◆ **Source data**
──────

-- pv_equiv track=rewrite | github.com/256aidev/Projects | 256ai-projects/bazi/iOS/AstrologyApp/engines/relationship_engine.py | check_deep_green_conditions
-- ===== SOURCE A (Python) =====
-- from typing import Dict, List, Tuple, Optional, Any
--
-- POSITIVE_TEN_GODS = {
--     "spouse": ["DirectWealth", "IndirectWealth", "EatingGod", "DirectResource", "DirectOfficer"],
--     "parent": ["DirectResource", "IndirectResource", "EatingGod"],
--     "child": ["EatingGod", "HurtingOfficer", "Friend"],
--     "sibling": ["Friend", "EatingGod", "DirectResource"],
--     "friend": ["Friend", "EatingGod", "HurtingOfficer"],
--     "other": ["Friend", "EatingGod", "DirectResource"]
-- }
--
-- def check_deep_green_conditions(
--     events: List[Dict],
--     ten_god_role: str,
--     relationship_type: str,
--     confidence_percent: int
-- ) -> Tuple[bool, int]:
--     """
--     Check deep green gate conditions. Requires 2 of 5 to pass.
--
--     Conditions:
--     1. Day branch relationship is COMBINE or TRINE
--     2. Day stem interaction is GENERATING (productive flow)
--     3. Ten-God is positive for relationship type
--     4. No CLASH on day palace
--     5. Confidence >= 85%
--
--     Returns: (eligible, conditions_met_count)
--     """
--     conditions_met = 0
--
--     # Condition 1: Day branch COMBINE or TRINE
--     day_branch_harmony = any(
--         e.get("palace") == "day_branch" and e.get("type") in ["COMBINE", "TRINE"]
--         for e in events
--     )
--     if day_branch_harmony:
--         conditions_met += 1
--
--     # Condition 2: Day stem GENERATING
--     stem_generating = any(
--         e.get("palace") == "day_stem" and e.get("type") in ["STEM_GENERATING", "STEM_BEING_GENERATED", "GENERATING", "BEING_GENERATED"]
--         for e in events
--     )
--     if stem_generating:
--         conditions_met += 1
--
--     # Condition 3: Positive Ten-God for relationship type
--     positive_gods = POSITIVE_TEN_GODS.get(relationship_type, POSITIVE_TEN_GODS["other"])
--     if ten_god_role in positive_gods:
--         conditions_met += 1
--
--     # Condition 4: No CLASH on day palace
--     has_day_clash = any(
--         e.get("palace") == "day_branch" and e.get("type") == "CLASH"
--         for e in events
--     )
--     if not has_day_clash:
--         conditions_met += 1
--
--     # Condition 5: Confidence >= 85%
--     if confidence_percent >= 85:
--         conditions_met += 1
--
--     # Need 2 of 5 conditions
--     eligible = conditions_met >= 2
--
--     return eligible, conditions_met
-- ===== SOURCE B (Python) =====
-- POSITIVE_TEN_GODS = {
--     "spouse": ["DirectWealth", "IndirectWealth", "EatingGod", "DirectResource", "DirectOfficer"],
--     "parent": ["DirectResource", "IndirectResource", "EatingGod"],
--     "child": ["EatingGod", "HurtingOfficer", "Friend"],
--     "sibling": ["Friend", "EatingGod", "DirectResource"],
--     "friend": ["Friend", "EatingGod", "HurtingOfficer"],
--     "other": ["Friend", "EatingGod", "DirectResource"]
-- }
--
-- def check_deep_green_conditions(events, ten_god_role, relationship_type, confidence_percent):
--     # One fused pass over events instead of three separate any() scans.
--     day_branch_harmony = False
--     stem_generating = False
--     has_day_clash = False
--     for e in events:
--         palace = e.get("palace")
--         etype = e.get("type")
--         if palace == "day_branch" and etype in ["COMBINE", "TRINE"]:
--             day_branch_harmony = True
--         if palace == "day_stem" and etype in ["STEM_GENERATING", "STEM_BEING_GENERATED", "GENERATING", "BEING_GENERATED"]:
--             stem_generating = True
--         if palace == "day_branch" and etype == "CLASH":
--             has_day_clash = True
--     conditions_met = 0
--     if day_branch_harmony:
--         conditions_met += 1
--     if stem_generating:
--         conditions_met += 1
--     if ten_god_role in POSITIVE_TEN_GODS.get(relationship_type, POSITIVE_TEN_GODS["other"]):
--         conditions_met += 1
--     if not has_day_clash:
--         conditions_met += 1
--     if confidence_percent >= 85:
--         conditions_met += 1
--     return conditions_met >= 2, conditions_met
-- ===== Notes on version B (the rewrite author's own statement) =====
-- stated objective: alternative
-- what changed: B replaces A's three separate any() scans over events with a single fused pass maintaining three boolean flags, then does the same condition arithmetic.
import Mathlib
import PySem

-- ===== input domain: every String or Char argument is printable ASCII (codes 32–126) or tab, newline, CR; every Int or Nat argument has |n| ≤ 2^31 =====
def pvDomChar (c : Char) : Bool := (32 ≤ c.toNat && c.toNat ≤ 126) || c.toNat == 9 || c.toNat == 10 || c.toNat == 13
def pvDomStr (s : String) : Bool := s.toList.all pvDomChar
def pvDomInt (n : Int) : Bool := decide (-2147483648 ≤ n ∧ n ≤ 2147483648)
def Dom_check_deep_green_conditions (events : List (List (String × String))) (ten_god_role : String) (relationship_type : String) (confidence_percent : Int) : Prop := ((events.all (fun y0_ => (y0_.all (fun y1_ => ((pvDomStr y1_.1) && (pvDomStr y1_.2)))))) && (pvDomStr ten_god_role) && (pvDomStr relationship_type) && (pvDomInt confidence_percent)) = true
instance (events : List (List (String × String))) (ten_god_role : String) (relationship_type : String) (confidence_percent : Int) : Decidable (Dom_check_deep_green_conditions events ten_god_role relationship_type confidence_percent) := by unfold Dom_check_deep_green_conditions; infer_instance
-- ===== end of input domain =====

-- B fuses A's three any() scans over events into one pass with three boolean flags; same arithmetic after.
-- ===== PORT A =====
-- e.get(k) on a dict ported as first-match lookup in the association list
def pvGet (e : List (String × String)) (k : String) : Option String :=
  (e.find? (fun p => p.1 == k)).map (·.2)

def pvIsHarmony (e : List (String × String)) : Bool :=
  pvGet e "palace" == some "day_branch" &&
    (pvGet e "type" == some "COMBINE" || pvGet e "type" == some "TRINE")

def pvIsStemGen (e : List (String × String)) : Bool :=
  pvGet e "palace" == some "day_stem" &&
    (pvGet e "type" == some "STEM_GENERATING" || pvGet e "type" == some "STEM_BEING_GENERATED" ||
     pvGet e "type" == some "GENERATING" || pvGet e "type" == some "BEING_GENERATED")

def pvIsClash (e : List (String × String)) : Bool :=
  pvGet e "palace" == some "day_branch" && pvGet e "type" == some "CLASH"

def POSITIVE_TEN_GODS : PySem.Dict String (List String) :=
  PySem.Dict.ofList [
    ("spouse", ["DirectWealth", "IndirectWealth", "EatingGod", "DirectResource", "DirectOfficer"]),
    ("parent", ["DirectResource", "IndirectResource", "EatingGod"]),
    ("child", ["EatingGod", "HurtingOfficer", "Friend"]),
    ("sibling", ["Friend", "EatingGod", "DirectResource"]),
    ("friend", ["Friend", "EatingGod", "HurtingOfficer"]),
    ("other", ["Friend", "EatingGod", "DirectResource"])]

def check_deep_green_conditions (events : List (List (String × String))) (ten_god_role : String) (relationship_type : String) (confidence_percent : Int) : Bool × Int :=
  let conditions_met : Int := 0
  let day_branch_harmony := events.any pvIsHarmony
  let conditions_met := if day_branch_harmony then conditions_met + 1 else conditions_met
  let stem_generating := events.any pvIsStemGen
  let conditions_met := if stem_generating then conditions_met + 1 else conditions_met
  let positive_gods := POSITIVE_TEN_GODS.getD relationship_type (POSITIVE_TEN_GODS.getD "other" [])
  let conditions_met := if positive_gods.contains ten_god_role then conditions_met + 1 else conditions_met
  let has_day_clash := events.any pvIsClash
  let conditions_met := if !has_day_clash then conditions_met + 1 else conditions_met
  let conditions_met := if confidence_percent ≥ 85 then conditions_met + 1 else conditions_met
  let eligible := conditions_met ≥ 2
  (eligible, conditions_met)

-- ===== PORT B =====
-- single fused pass: three flags updated per event (mirrors the for-loop in Source B)
def pvStep (f : Bool × Bool × Bool) (e : List (String × String)) : Bool × Bool × Bool :=
  let f1 := if pvIsHarmony e then true else f.1
  let f2 := if pvIsStemGen e then true else f.2.1
  let f3 := if pvIsClash e then true else f.2.2
  (f1, f2, f3)

def check_deep_green_conditions_alt (events : List (List (String × String))) (ten_god_role : String) (relationship_type : String) (confidence_percent : Int) : Bool × Int :=
  let flags := events.foldl pvStep (false, false, false)
  let day_branch_harmony := flags.1
  let stem_generating := flags.2.1
  let has_day_clash := flags.2.2
  let conditions_met : Int := 0
  let conditions_met := if day_branch_harmony then conditions_met + 1 else conditions_met
  let conditions_met := if stem_generating then conditions_met + 1 else conditions_met
  let conditions_met := if (POSITIVE_TEN_GODS.getD relationship_type (POSITIVE_TEN_GODS.getD "other" [])).contains ten_god_role then conditions_met + 1 else conditions_met
  let conditions_met := if !has_day_clash then conditions_met + 1 else conditions_met
  let conditions_met := if confidence_percent ≥ 85 then conditions_met + 1 else conditions_met
  (conditions_met ≥ 2, conditions_met)

-- ===== PRECONDITION & SPEC =====
def Spec_check_deep_green_conditions (events : List (List (String × String))) (ten_god_role : String) (relationship_type : String) (confidence_percent : Int) (out : Bool × Int) : Prop := out = check_deep_green_conditions_alt events ten_god_role relationship_type confidence_percent
instance (events : List (List (String × String))) (ten_god_role : String) (relationship_type : String) (confidence_percent : Int) (out : Bool × Int) : Decidable (Spec_check_deep_green_conditions events ten_god_role relationship_type confidence_percent out) := by unfold Spec_check_deep_green_conditions; infer_instance

-- ===== CLAIM (what is proved, stated in full; the proofs are below) =====
def Claim_equal_check_deep_green_conditions : Prop := ∀ (events : List (List (String × String))) (ten_god_role : String) (relationship_type : String) (confidence_percent : Int), Dom_check_deep_green_conditions events ten_god_role relationship_type confidence_percent → Spec_check_deep_green_conditions events ten_god_role relationship_type confidence_percent (check_deep_green_conditions events ten_god_role relationship_type confidence_percent)

-- ===== LEMMAS AND PROOFS =====
theorem pvStep_foldl (events : List (List (String × String))) (f : Bool × Bool × Bool) :
    events.foldl pvStep f =
      (f.1 || events.any pvIsHarmony, f.2.1 || events.any pvIsStemGen, f.2.2 || events.any pvIsClash) := by
  induction events generalizing f with
  | nil => simp
  | cons e rest ih =>
    simp only [List.foldl_cons, List.any_cons, ih]
    simp [pvStep]
    constructor
    · cases pvIsHarmony e <;> simp
    constructor
    · cases pvIsStemGen e <;> simp
    · cases pvIsClash e <;> simp

-- ===== VERDICT (by name: the statement is the Claim_ definition above) =====
theorem check_deep_green_conditions_spec : Claim_equal_check_deep_green_conditions := by
  intro events tgr rt cp _
  unfold Spec_check_deep_green_conditions check_deep_green_conditions check_deep_green_conditions_alt
  simp only [pvStep_foldl, Bool.false_or]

──────

The required output is every line above from the one with "let f3 := if" down to the one with "-- ===== CLAIM", restated word for word, ends included.

  let f3 := if pvIsClash e then true else f.2.2
  (f1, f2, f3)

def check_deep_green_conditions_alt (events : List (List (String × String))) (ten_god_role : String) (relationship_type : String) (confidence_percent : Int) : Bool × Int :=
  let flags := events.foldl pvStep (false, false, false)
  let day_branch_harmony := flags.1
  let stem_generating := flags.2.1
  let has_day_clash := flags.2.2
  let conditions_met : Int := 0
  let conditions_met := if day_branch_harmony then conditions_met + 1 else conditions_met
  let conditions_met := if stem_generating then conditions_met + 1 else conditions_met
  let conditions_met := if (POSITIVE_TEN_GODS.getD relationship_type (POSITIVE_TEN_GODS.getD "other" [])).contains ten_god_role then conditions_met + 1 else conditions_met
  let conditions_met := if !has_day_clash then conditions_met + 1 else conditions_met
  let conditions_met := if confidence_percent ≥ 85 then conditions_met + 1 else conditions_met
  (conditions_met ≥ 2, conditions_met)

-- ===== PRECONDITION & SPEC =====
def Spec_check_deep_green_conditions (events : List (List (String × String))) (ten_god_role : String) (relationship_type : String) (confidence_percent : Int) (out : Bool × Int) : Prop := out = check_deep_green_conditions_alt events ten_god_role relationship_type confidence_percent
instance (events : List (List (String × String))) (ten_god_role : String) (relationship_type : String) (confidence_percent : Int) (out : Bool × Int) : Decidable (Spec_check_deep_green_conditions events ten_god_role relationship_type confidence_percent out) := by unfold Spec_check_deep_green_conditions; infer_instance

-- ===== CLAIM (what is proved, stated in full; the proofs are below) =====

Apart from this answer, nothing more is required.